We can see from the output above, this test has a p-value of 0 which is less than our significance level, 0.05, so we reject \(H_0\) and claim that \(F\) and \(G\) are equivalent. Similarly, \(\Delta_0=0.8\) is not in the upper \(1-\alpha^* = 0.95\) confidence interval of (0, 0.1037).

Say instead we wish to test the same hypothesis but with the much more conservative parameters of tolerance value \(\Delta_0 =0.004\) and level \(\alpha^*=0.1\) (we keep \(\alpha=0.05\)). The p-value of this test is 0.5090 so we fail to reject the null hypothesis and cannot claim equivalence of \(F\) and \(G\).

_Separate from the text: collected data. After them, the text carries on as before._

-- pv_equiv track=rewrite | github.com/donghao2nanjing/easy_states | scripts/generate_initialization.py | generate_from_template
-- ===== SOURCE A (Python) =====
-- def generate_from_template(list_template_lines, inserted_lines, position_line):
--     index = -1
--     for idx, line in enumerate(list_template_lines):
--         # find the position to insert code
--         if position_line in line:
--             index = idx
--
--     if index == -1 :
--         return list_template_lines # do not insert anything
--
--     return list_template_lines[:index+1] + inserted_lines + list_template_lines[index+1:]
-- ===== SOURCE B (Python) =====
-- def generate_from_template(list_template_lines, inserted_lines, position_line):
--     # Single reverse pass building the output back-to-front with an accumulator:
--     # the first matching line seen (= last matching line of the template) triggers
--     # the insertion; no index tracking, no slice concatenation.
--     out = []
--     matched = False
--     for line in reversed(list_template_lines):
--         if not matched and position_line in line:
--             out.extend(reversed(inserted_lines))
--             matched = True
--         out.append(line)
--     if not matched:
--         return list_template_lines
--     out.reverse()
--     return out
-- ===== Notes on version B (the rewrite author's own statement) =====
-- stated objective: alternative
-- what changed: B builds the output back-to-front in a single accumulator pass over reversed(lines), splicing the inserted lines at the first match seen (the last matching line), instead of A's index-tracking forward sweep followed by slice concatenation.
import Mathlib
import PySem

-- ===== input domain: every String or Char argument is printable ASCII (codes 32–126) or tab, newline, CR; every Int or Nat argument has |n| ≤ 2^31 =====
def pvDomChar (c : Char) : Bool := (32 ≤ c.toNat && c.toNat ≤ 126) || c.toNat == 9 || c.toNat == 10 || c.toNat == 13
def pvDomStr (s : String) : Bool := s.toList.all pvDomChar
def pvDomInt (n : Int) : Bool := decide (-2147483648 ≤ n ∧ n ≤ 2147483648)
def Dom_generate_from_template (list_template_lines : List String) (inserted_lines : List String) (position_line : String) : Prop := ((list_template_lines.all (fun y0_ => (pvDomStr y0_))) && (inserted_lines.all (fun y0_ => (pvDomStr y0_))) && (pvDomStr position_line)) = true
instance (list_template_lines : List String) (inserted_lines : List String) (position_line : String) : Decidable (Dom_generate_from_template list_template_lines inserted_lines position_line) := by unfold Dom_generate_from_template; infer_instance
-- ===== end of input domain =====

-- B builds the output back-to-front in one accumulator pass over the reversed lines,
-- splicing the insertion at the first match seen; same return value as A's index sweep + slices.


-- ===== PORT A =====
def generate_from_template (list_template_lines : List String) (inserted_lines : List String) (position_line : String) : List String :=
  let index : Int :=
    (PySem.List.enumerate list_template_lines 0).foldl
      (fun index p => if PySem.Str.isIn position_line p.2 then p.1 else index) (-1)
  if index == -1 then list_template_lines
  else PySem.List.slice list_template_lines none (some (index + 1))
        ++ inserted_lines
        ++ PySem.List.slice list_template_lines (some (index + 1)) none

-- ===== PORT B =====
-- one pass over reversed(lines): out.extend(reversed(inserted_lines)) at the first match, out.append(line) always
def generate_from_template_alt (list_template_lines : List String) (inserted_lines : List String) (position_line : String) : List String :=
  let s :=
    list_template_lines.reverse.foldl
      (fun (s : List String × Bool) line =>
        let s := if !s.2 && PySem.Str.isIn position_line line
                 then (s.1 ++ inserted_lines.reverse, true) else s
        (s.1 ++ [line], s.2))
      ([], false)
  if !s.2 then list_template_lines else s.1.reverse

-- ===== PRECONDITION & SPEC =====
def Spec_generate_from_template (list_template_lines : List String) (inserted_lines : List String) (position_line : String) (out : List String) : Prop := out = generate_from_template_alt list_template_lines inserted_lines position_line
instance (list_template_lines : List String) (inserted_lines : List String) (position_line : String) (out : List String) : Decidable (Spec_generate_from_template list_template_lines inserted_lines position_line out) := by unfold Spec_generate_from_template; infer_instance

-- ===== CLAIM =====
def Claim_equal_generate_from_template : Prop := ∀ (list_template_lines : List String) (inserted_lines : List String) (position_line : String), Dom_generate_from_template list_template_lines inserted_lines position_line → Spec_generate_from_template list_template_lines inserted_lines position_line (generate_from_template list_template_lines inserted_lines position_line)

-- ===== LEMMAS AND PROOFS =====

-- last index of a matching line, by structural recursion (proof-only reference)
def gftLast (pos : String) : List String → Option Nat
  | [] => none
  | a :: t =>
      match gftLast pos t with
      | some i => some (i + 1)
      | none => if PySem.Str.isIn pos a then some 0 else none

-- A's enumerate-foldl computes gftLast (shifted by the start offset)
theorem foldA_eq (pos : String) (t : List String) : ∀ (n v : Int),
    (PySem.List.enumerate t n).foldl
      (fun idx p => if PySem.Str.isIn pos p.2 then p.1 else idx) v
    = (match gftLast pos t with
       | some i => n + (i : Int)
       | none => v) := by
  induction t with
  | nil => intro n v; simp [gftLast]
  | cons a t ih =>
      intro n v
      rw [PySem.List.enumerate_cons]
      simp only [List.foldl_cons]
      rw [ih]
      cases h : gftLast pos t with
      | some i =>
          simp [gftLast, h]
          ring
      | none =>
          simp only [gftLast, h]
          split_ifs with hm <;> simp

-- B's reverse-foldl state, characterized by gftLast
theorem foldB_eq (pos : String) (ins : List String) (l : List String) :
    l.reverse.foldl
      (fun (s : List String × Bool) line =>
        let s := if !s.2 && PySem.Str.isIn pos line
                 then (s.1 ++ ins.reverse, true) else s
        (s.1 ++ [line], s.2))
      ([], false)
    = (match gftLast pos l with
       | some i => ((l.take (i + 1) ++ ins ++ l.drop (i + 1)).reverse, true)
       | none => (l.reverse, false)) := by
  induction l with
  | nil => simp [gftLast]
  | cons a t ih =>
      rw [List.reverse_cons, List.foldl_append, ih]
      cases h : gftLast pos t with
      | some i =>
          simp [gftLast, h, List.take_succ_cons, List.drop_succ_cons]
      | none =>
          simp only [gftLast, h, List.foldl_cons, List.foldl_nil, Bool.not_false, Bool.true_and]
          by_cases hm : PySem.Chars.isIn pos.toList a.toList = true <;> simp [PySem.Str.isIn, hm]

-- ===== VERDICT =====
theorem generate_from_template_spec : Claim_equal_generate_from_template := by
  intro lines ins pos _
  unfold Spec_generate_from_template generate_from_template generate_from_template_alt
  rw [foldA_eq pos lines 0 (-1), foldB_eq pos ins lines]
  cases h : gftLast pos lines with
  | none => simp
  | some i =>
      have hne : ((0 : Int) + (i : Int) == -1) = false := by
        simp only [beq_eq_false_iff_ne, ne_eq]; omega
      simp only [hne, Bool.false_eq_true, if_false, Bool.not_true, List.reverse_reverse]
      have h1 : (0 : Int) + (i : Int) + 1 = ((i + 1 : Nat) : Int) := by push_cast; ring
      rw [h1, PySem.List.slice_to_natCast, PySem.List.slice_from_natCast]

test.result2 <- mallows_equiv_test(X, Y, alpha = 0.05, delta0 = 0.004, sig.level = 0.01)
test.result2
#> $dist.hat
#> [1] 0.03781523
#> 
#> $sd.hat
#> [1] 0.9830526
#> 
#> $test.stat
#> [1] 0.0227426
#> 
#> $pval
#> [1] 0.5090722
#> 
#> $test.result
#> [1] "FAIL TO REJECT NULL"
#> 
#> $ci
#> [1] 0.0000000 0.1460677
#> 
#> $alpha
#> [1] 0.05
#> 
#> $delta0
#> [1] 0.004

References

Mallows, C. L. 1972. “A Note on Asymptotic Joint Normality.” The Annals of Mathematical Statistics, 508–15.

Munk, A., and C. Czado. 1998. “Nonparametric Validation of Similar Distributions and Assessment of Goodness of Fit.” Journal of the Royal Statistical Society Series B: Statistical Methodology 60 (1): 223–41.